GIVEN RECORDS
-- pv_equiv track=rewrite | github.com/nowireless4u/hpe-networking-mcp | src/hpe_networking_mcp/platforms/central/tools/firmware.py | _next_lsr_train
-- ===== SOURCE A (Python) =====
-- from typing import Annotated, Literal
--
-- AOS10_AP_GW_RELEASE_TYPES: dict[str, Literal["LSR", "SSR"]] = {
--     "10.3": "SSR",
--     "10.4": "LSR",
--     "10.5": "SSR",
--     "10.6": "SSR",
--     "10.7": "SSR",
--     "10.8": "LSR",
-- }
--
-- def _next_lsr_train(current_train: str | None) -> str | None:
--     """Return the next LSR train at or above the current train, or None."""
--     if not current_train:
--         return None
--     # Sort trains by their minor number (we're inside AOS 10 here)
--     try:
--         current_minor = int(current_train.split(".")[1])
--     except (IndexError, ValueError):
--         return None
--     lsr_trains = sorted(
--         (t for t, rt in AOS10_AP_GW_RELEASE_TYPES.items() if rt == "LSR"),
--         key=lambda t: int(t.split(".")[1]),
--     )
--     for train in lsr_trains:
--         if int(train.split(".")[1]) >= current_minor:
--             return train
--     return None
-- ===== SOURCE B (Python) =====
-- from typing import Literal
--
-- AOS10_AP_GW_RELEASE_TYPES: dict[str, Literal["LSR", "SSR"]] = {
--     "10.3": "SSR",
--     "10.4": "LSR",
--     "10.5": "SSR",
--     "10.6": "SSR",
--     "10.7": "SSR",
--     "10.8": "LSR",
-- }
--
-- def _next_lsr_train(current_train):
--     """Return the next LSR train at or above the current train, or None."""
--     if not current_train:
--         return None
--     try:
--         current_minor = int(current_train.split(".")[1])
--     except (IndexError, ValueError):
--         return None
--     # single pass: keep the best (lowest-minor) qualifying LSR train seen so far
--     best = None        # (minor, train) or None
--     for t, rt in AOS10_AP_GW_RELEASE_TYPES.items():
--         if rt != "LSR":
--             continue
--         m = int(t.split(".")[1])
--         if m >= current_minor and (best is None or m < best[0]):
--             best = (m, t)
--     return None if best is None else best[1]
-- ===== Notes on version B (the rewrite author's own statement) =====
-- stated objective: simpler
-- what changed: Replaces A's sort-the-LSR-trains-then-scan loop with a single pass over the table that keeps the lowest-minor qualifying LSR train in an accumulator (no sort, no second scan), keeping the guards identical.
import Mathlib
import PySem

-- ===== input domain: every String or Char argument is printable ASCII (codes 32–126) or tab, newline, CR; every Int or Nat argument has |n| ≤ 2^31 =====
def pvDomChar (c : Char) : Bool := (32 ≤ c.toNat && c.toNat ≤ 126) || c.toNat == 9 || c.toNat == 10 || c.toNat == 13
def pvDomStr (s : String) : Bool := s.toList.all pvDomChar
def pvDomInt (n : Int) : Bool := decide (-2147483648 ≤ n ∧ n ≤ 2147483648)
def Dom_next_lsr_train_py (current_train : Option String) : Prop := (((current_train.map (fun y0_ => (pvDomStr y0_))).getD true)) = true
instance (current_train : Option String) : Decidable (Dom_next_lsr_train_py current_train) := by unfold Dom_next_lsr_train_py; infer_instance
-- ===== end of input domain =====

-- B replaces A's sort-then-scan over the LSR trains by ONE pass over the table keeping
-- the lowest-minor qualifying LSR train in an accumulator (simpler: no sort, no second
-- scan); guards are identical.

-- ===== PORT A =====
-- the module-level constant dict (insertion order)
def pyReleaseTypes : List (String × String) :=
  [("10.3","SSR"),("10.4","LSR"),("10.5","SSR"),("10.6","SSR"),("10.7","SSR"),("10.8","LSR")]

-- int(t.split(".")[1]) for the table's trains (A uses it as sort key / in the scan; it
-- never raises on the table entries, so the getD 0 default is never taken there)
def pyMinor (t : String) : Int :=
  ((PySem.List.pyGet? ((PySem.Str.split? t ".").getD []) 1).bind PySem.Int.ofStr?).getD 0

-- the 'for train in lsr_trains: if … return train' loop
def pyScanA : List String → Int → Option String
  | [], _ => none
  | t :: rest, m => if pyMinor t ≥ m then some t else pyScanA rest m

def next_lsr_train_py (current_train : Option String) : Option String :=
  match current_train with
  | none => none
  | some s =>
    if s = "" then none
    else
      -- try: current_minor = int(current_train.split(".")[1]) except (IndexError, ValueError): return None
      match (PySem.List.pyGet? ((PySem.Str.split? s ".").getD []) 1).bind PySem.Int.ofStr? with
      | none => none
      | some current_minor =>
        let lsr_trains :=
          PySem.List.sorted ((pyReleaseTypes.filter (fun p => p.2 == "LSR")).map (·.1)) pyMinor
        pyScanA lsr_trains current_minor

-- ===== PORT B =====
-- the body of B's single for-loop: fold the table rows into the best (minor, train) so far
def altStep (currentMinor : Int) (best : Option (Int × String)) (row : String × String) :
    Option (Int × String) :=
  if row.2 ≠ "LSR" then best
  else
    let m := pyMinor row.1   -- B's  m = int(t.split(".")[1])  (same helper as A's key)
    -- 'm >= current_minor and (best is None or m < best[0])'
    if m ≥ currentMinor then
      match best with
      | none => some (m, row.1)
      | some b => if m < b.1 then some (m, row.1) else best
    else best

def next_lsr_train_py_alt (current_train : Option String) : Option String :=
  match current_train with
  | none => none
  | some s =>
    if s = "" then none
    else
      match (PySem.List.pyGet? ((PySem.Str.split? s ".").getD []) 1).bind PySem.Int.ofStr? with
      | none => none
      | some current_minor =>
        match pyReleaseTypes.foldl (altStep current_minor) none with
        | none => none
        | some b => some b.2

-- ===== PRECONDITION & SPEC =====
def Spec_next_lsr_train_py (current_train : Option String) (out : Option String) : Prop := out = next_lsr_train_py_alt current_train
instance (current_train : Option String) (out : Option String) : Decidable (Spec_next_lsr_train_py current_train out) := by unfold Spec_next_lsr_train_py; infer_instance

-- ===== CLAIM (what is proved, stated in full; the proofs are below) =====
def Claim_equal_next_lsr_train_py : Prop := ∀ (current_train : Option String), Dom_next_lsr_train_py current_train → Spec_next_lsr_train_py current_train (next_lsr_train_py current_train)

-- ===== LEMMAS AND PROOFS =====

-- after current_minor is obtained, the two tails agree for every minor m
lemma pv_tail_eq (m : Int) :
    pyScanA (PySem.List.sorted ((pyReleaseTypes.filter (fun p => p.2 == "LSR")).map (·.1)) pyMinor) m
      = (match pyReleaseTypes.foldl (altStep m) none with
         | none => none
         | some b => some b.2) := by
  have hsort : PySem.List.sorted ((pyReleaseTypes.filter (fun p => p.2 == "LSR")).map (·.1)) pyMinor
      = ["10.4", "10.8"] := by decide
  have h3 : pyMinor "10.3" = 3 := by decide
  have h4 : pyMinor "10.4" = 4 := by decide
  have h5 : pyMinor "10.5" = 5 := by decide
  have h6 : pyMinor "10.6" = 6 := by decide
  have h7 : pyMinor "10.7" = 7 := by decide
  have h8 : pyMinor "10.8" = 8 := by decide
  rw [hsort]
  simp only [pyReleaseTypes, List.foldl, altStep, h3, h4, h5, h6, h7, h8]
  by_cases hm4 : m ≤ 4 <;> by_cases hm8 : m ≤ 8 <;>
    simp [pyScanA, h4, h8, hm4, hm8] <;> omega

-- ===== VERDICT (by name: the statement is the Claim_ definition above) =====
theorem next_lsr_train_py_spec : Claim_equal_next_lsr_train_py := by
  intro ct _
  unfold Spec_next_lsr_train_py next_lsr_train_py next_lsr_train_py_alt
  cases ct with
  | none => rfl
  | some s =>
    by_cases hs : s = ""
    · simp [hs]
    · simp only [hs, if_false]
      cases hmv : (PySem.List.pyGet? ((PySem.Str.split? s ".").getD []) 1).bind PySem.Int.ofStr? with
      | none => rfl
      | some m => exact pv_tail_eq m
-- pv_equiv track=rewrite | github.com/Herrieson/nanoclaw | nanoclaw/runners/docker_runner.py | _parse_exit_code
-- ===== SOURCE A (Python) =====
-- def _parse_exit_code(stdout: str) -> int | None:
--     lines = [line.strip() for line in stdout.splitlines() if line.strip()]
--     if not lines:
--         return None
--     try:
--         return int(lines[-1])
--     except ValueError:
--         return None
-- ===== SOURCE B (Python) =====
-- def _parse_exit_code(stdout: str) -> int | None:
--     for line in reversed(stdout.splitlines()):
--         s = line.strip()
--         if s:
--             try:
--                 return int(s)
--             except ValueError:
--                 return None
--     return None
-- ===== Notes on version B (the rewrite author's own statement) =====
-- stated objective: alternative
-- what changed: Replaces the full forward filter-strip-into-a-list plus last-index with a backward short-circuiting scan over reversed lines that returns on the first non-empty stripped line, building no intermediate list.
import Mathlib
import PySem

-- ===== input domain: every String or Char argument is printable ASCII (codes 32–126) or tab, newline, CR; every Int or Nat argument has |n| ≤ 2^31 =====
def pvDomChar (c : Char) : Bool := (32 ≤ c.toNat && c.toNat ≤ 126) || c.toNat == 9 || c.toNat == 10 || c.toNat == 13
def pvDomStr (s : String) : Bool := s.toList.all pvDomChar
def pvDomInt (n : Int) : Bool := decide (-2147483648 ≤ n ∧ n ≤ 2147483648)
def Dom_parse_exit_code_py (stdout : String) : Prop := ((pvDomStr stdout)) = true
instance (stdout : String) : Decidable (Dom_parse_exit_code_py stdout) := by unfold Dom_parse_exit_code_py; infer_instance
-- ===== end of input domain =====

-- B replaces the forward filter-into-a-list plus last-index by a backward short-circuiting scan (alternative decomposition, same cost).

-- ===== PORT A =====
def parse_exit_code_py (stdout : String) : Option Int :=
  let lines := ((PySem.Str.splitlines stdout).filter
      (fun line => PySem.Str.strip line != "")).map PySem.Str.strip
  if lines = [] then none
  else
    match PySem.List.pyGet? lines (-1) with
    | none => none
    | some s => PySem.Int.ofStr? s

-- ===== PORT B =====
-- backward scan: first non-empty stripped line decides the result
def pvScanBack : List String → Option Int
  | [] => none
  | line :: rest =>
    let s := PySem.Str.strip line
    if s = "" then pvScanBack rest else PySem.Int.ofStr? s

def parse_exit_code_py_alt (stdout : String) : Option Int :=
  pvScanBack (PySem.Str.splitlines stdout).reverse

-- ===== PRECONDITION & SPEC =====
def Spec_parse_exit_code_py (stdout : String) (out : Option Int) : Prop := out = parse_exit_code_py_alt stdout
instance (stdout : String) (out : Option Int) : Decidable (Spec_parse_exit_code_py stdout out) := by unfold Spec_parse_exit_code_py; infer_instance

-- ===== CLAIM (what is proved, stated in full; the proofs are below) =====
def Claim_equal_parse_exit_code_py : Prop := ∀ (stdout : String), Dom_parse_exit_code_py stdout → Spec_parse_exit_code_py stdout (parse_exit_code_py stdout)

-- ===== LEMMAS AND PROOFS =====

-- A's computation expressed on an arbitrary list of lines
def pvACore (ls : List String) : Option Int :=
  let lines := (ls.filter (fun line => PySem.Str.strip line != "")).map PySem.Str.strip
  if lines = [] then none
  else
    match PySem.List.pyGet? lines (-1) with
    | none => none
    | some s => PySem.Int.ofStr? s

theorem pvScanBack_eq_core (ms : List String) : pvScanBack ms = pvACore ms.reverse := by
  induction ms with
  | nil => rfl
  | cons y t ih =>
    simp only [pvScanBack, List.reverse_cons]
    by_cases h : PySem.Str.strip y = ""
    · simp only [h, if_true]
      rw [ih]
      unfold pvACore
      simp [List.filter_append, h]
    · simp only [h, if_false]
      unfold pvACore
      simp only [List.filter_append, List.map_append]
      have hy : (List.filter (fun line => PySem.Str.strip line != "") [y]) = [y] := by
        simp [h]
      rw [hy]
      simp [PySem.List.pyGet?_neg_one_append_singleton]

theorem pvScanBack_eq (ls : List String) : pvScanBack ls.reverse = pvACore ls := by
  rw [pvScanBack_eq_core, List.reverse_reverse]

-- ===== VERDICT (by name: the statement is the Claim_ definition above) =====
theorem parse_exit_code_py_spec : Claim_equal_parse_exit_code_py := by
  intro stdout _
  unfold Spec_parse_exit_code_py parse_exit_code_py parse_exit_code_py_alt
  rw [pvScanBack_eq]
  rfl
-- pv_equiv track=rewrite | github.com/annelisegoldman/DeMMOworkflow | IPR_filter.py | IPR_filter
-- ===== SOURCE A (Python) =====
-- def IPR_filter(IPRdict, pos_list, neg_list): # Filters ORFS for IPRs matching true (but not false) IPR signatures
--   posdict = {}
--   filtdict = {}
--   pos_set = set(pos_list)
--   neg_set = set(neg_list)
--   # Create dictionary (posdict) containing only ORFs with at least one true associated IPR signature
--   for key, val in IPRdict.items():
--     val_set = set(val)
--     if len(val_set.intersection(pos_set)) > 0:
--       posdict[key] = val
--   # Create dictionary containing only ORFs with at least one true IPR signature but not one of the false IPR signatures
--   for key, val in posdict.items():
--     val_set = set(val)
--     if len(val_set.intersection(neg_set)) == 0:
--      filtdict[key] = val
--   return filtdict
-- ===== SOURCE B (Python) =====
-- def IPR_filter(IPRdict, pos_list, neg_list):
--     # Inverted index: signature -> list of ORF keys carrying it.
--     pairs = [(sig, key) for key, val in IPRdict.items() for sig in val]
--     index = {}
--     for sig, key in pairs:
--         index.setdefault(sig, []).append(key)
--     # Key-sets reached from the positive / negative signature lists.
--     pos_keys = set()
--     for sig in dict.fromkeys(pos_list):
--         pos_keys.update(index.get(sig, []))
--     neg_keys = set()
--     for sig in dict.fromkeys(neg_list):
--         neg_keys.update(index.get(sig, []))
--     # Keep entries whose key is reached by a positive but no negative signature.
--     return {key: val for key, val in IPRdict.items() if key in pos_keys and key not in neg_keys}
-- ===== Notes on version B (the rewrite author's own statement) =====
-- stated objective: alternative
-- what changed: B builds an inverted index from IPR signature to ORF keys and derives the sets of keys hit by positive and negative signatures by iterating over pos_list/neg_list, then keeps entries by key membership; A instead intersects each ORF's signature set with pos/neg sets in two sequential passes with an intermediate posdict.
import Mathlib
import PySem

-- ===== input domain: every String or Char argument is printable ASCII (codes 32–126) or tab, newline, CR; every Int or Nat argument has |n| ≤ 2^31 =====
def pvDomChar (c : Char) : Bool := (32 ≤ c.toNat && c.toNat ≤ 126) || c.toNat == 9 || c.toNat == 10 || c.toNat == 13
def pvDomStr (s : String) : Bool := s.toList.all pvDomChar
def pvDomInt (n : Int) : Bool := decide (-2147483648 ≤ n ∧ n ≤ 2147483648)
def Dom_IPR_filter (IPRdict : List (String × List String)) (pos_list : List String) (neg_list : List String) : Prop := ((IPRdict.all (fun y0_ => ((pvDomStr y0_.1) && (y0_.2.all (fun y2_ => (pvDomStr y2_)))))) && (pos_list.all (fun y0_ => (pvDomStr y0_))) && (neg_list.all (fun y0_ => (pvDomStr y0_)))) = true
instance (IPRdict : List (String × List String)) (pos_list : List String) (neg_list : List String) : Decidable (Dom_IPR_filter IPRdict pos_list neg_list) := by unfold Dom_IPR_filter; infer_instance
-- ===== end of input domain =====

-- B replaces A's two filtering passes with pos/neg set intersections by an inverted
-- index (signature -> ORF keys) queried from pos_list/neg_list, then membership filtering.


-- ===== PORT A =====
def IPR_filter (IPRdict : List (String × List String)) (pos_list : List String) (neg_list : List String) : List (String × List String) :=
  let pos_set : PySem.Set String := PySem.Set.ofList pos_list
  let neg_set : PySem.Set String := PySem.Set.ofList neg_list
  -- for key, val in IPRdict.items(): keep in posdict if val_set & pos_set nonempty
  let posdict : PySem.Dict String (List String) :=
    IPRdict.foldl (fun d kv =>
      let val_set : PySem.Set String := PySem.Set.ofList kv.2
      if (PySem.Set.inter val_set pos_set).length > 0 then d.insert kv.1 kv.2 else d)
      PySem.Dict.empty
  -- for key, val in posdict.items(): keep in filtdict if val_set & neg_set empty
  let filtdict : PySem.Dict String (List String) :=
    posdict.items.foldl (fun d kv =>
      let val_set : PySem.Set String := PySem.Set.ofList kv.2
      if (PySem.Set.inter val_set neg_set).length = 0 then d.insert kv.1 kv.2 else d)
      PySem.Dict.empty
  filtdict.items

-- ===== PORT B =====
def IPR_filter_alt (IPRdict : List (String × List String)) (pos_list : List String) (neg_list : List String) : List (String × List String) :=
  -- pairs = [(sig, key) for key, val in IPRdict.items() for sig in val]
  let pairs : List (String × String) := IPRdict.flatMap (fun kv => kv.2.map (fun sig => (sig, kv.1)))
  -- index.setdefault(sig, []).append(key)
  let index : PySem.Dict String (List String) :=
    pairs.foldl (fun d p => d.modify p.1 [] (· ++ [p.2])) PySem.Dict.empty
  -- pos_keys.update(index.get(sig, [])) over pos_list
  let pos_keys : PySem.Set String :=
    (PySem.List.dedup pos_list).foldl (fun s sig => PySem.Set.update s (index.getD sig [])) PySem.Set.empty
  let neg_keys : PySem.Set String :=
    (PySem.List.dedup neg_list).foldl (fun s sig => PySem.Set.update s (index.getD sig [])) PySem.Set.empty
  -- {key: val for key, val in IPRdict.items() if key in pos_keys and key not in neg_keys}
  let filt : PySem.Dict String (List String) :=
    IPRdict.foldl (fun d kv =>
      if PySem.Set.contains pos_keys kv.1 && !(PySem.Set.contains neg_keys kv.1)
      then d.insert kv.1 kv.2 else d)
      PySem.Dict.empty
  filt.items

-- ===== PRECONDITION & SPEC =====
-- IPRdict is a Python dict, so its association-list image always has pairwise-distinct keys;
-- Pre_ states exactly that (no dict has duplicate keys), excluding only lists no dict produces.
def Pre_IPR_filter (IPRdict : List (String × List String)) (pos_list : List String) (neg_list : List String) : Prop :=
  (IPRdict.map Prod.fst).Nodup
instance (IPRdict : List (String × List String)) (pos_list : List String) (neg_list : List String) : Decidable (Pre_IPR_filter IPRdict pos_list neg_list) := by unfold Pre_IPR_filter; infer_instance
def pvWitness_IPR_filter : (List (String × List String)) × List String × List String :=
  ([("o1", ["i1", "i2"]), ("o2", ["i3"]), ("o3", ["i1", "i3"])], ["i1"], ["i3"])

def Spec_IPR_filter (IPRdict : List (String × List String)) (pos_list : List String) (neg_list : List String) (out : List (String × List String)) : Prop := out = IPR_filter_alt IPRdict pos_list neg_list
instance (IPRdict : List (String × List String)) (pos_list : List String) (neg_list : List String) (out : List (String × List String)) : Decidable (Spec_IPR_filter IPRdict pos_list neg_list out) := by unfold Spec_IPR_filter; infer_instance

-- ===== CLAIM =====
def Claim_equal_IPR_filter : Prop := ∀ (IPRdict : List (String × List String)) (pos_list : List String) (neg_list : List String), Dom_IPR_filter IPRdict pos_list neg_list → Pre_IPR_filter IPRdict pos_list neg_list → Spec_IPR_filter IPRdict pos_list neg_list (IPR_filter IPRdict pos_list neg_list)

TASK DESCRIPTION
In the material above, which lines contain "dictionary"? Copy each of them.

SOLUTION
--   # Create dictionary (posdict) containing only ORFs with at least one true associated IPR signature
--   # Create dictionary containing only ORFs with at least one true IPR signature but not one of the false IPR signatures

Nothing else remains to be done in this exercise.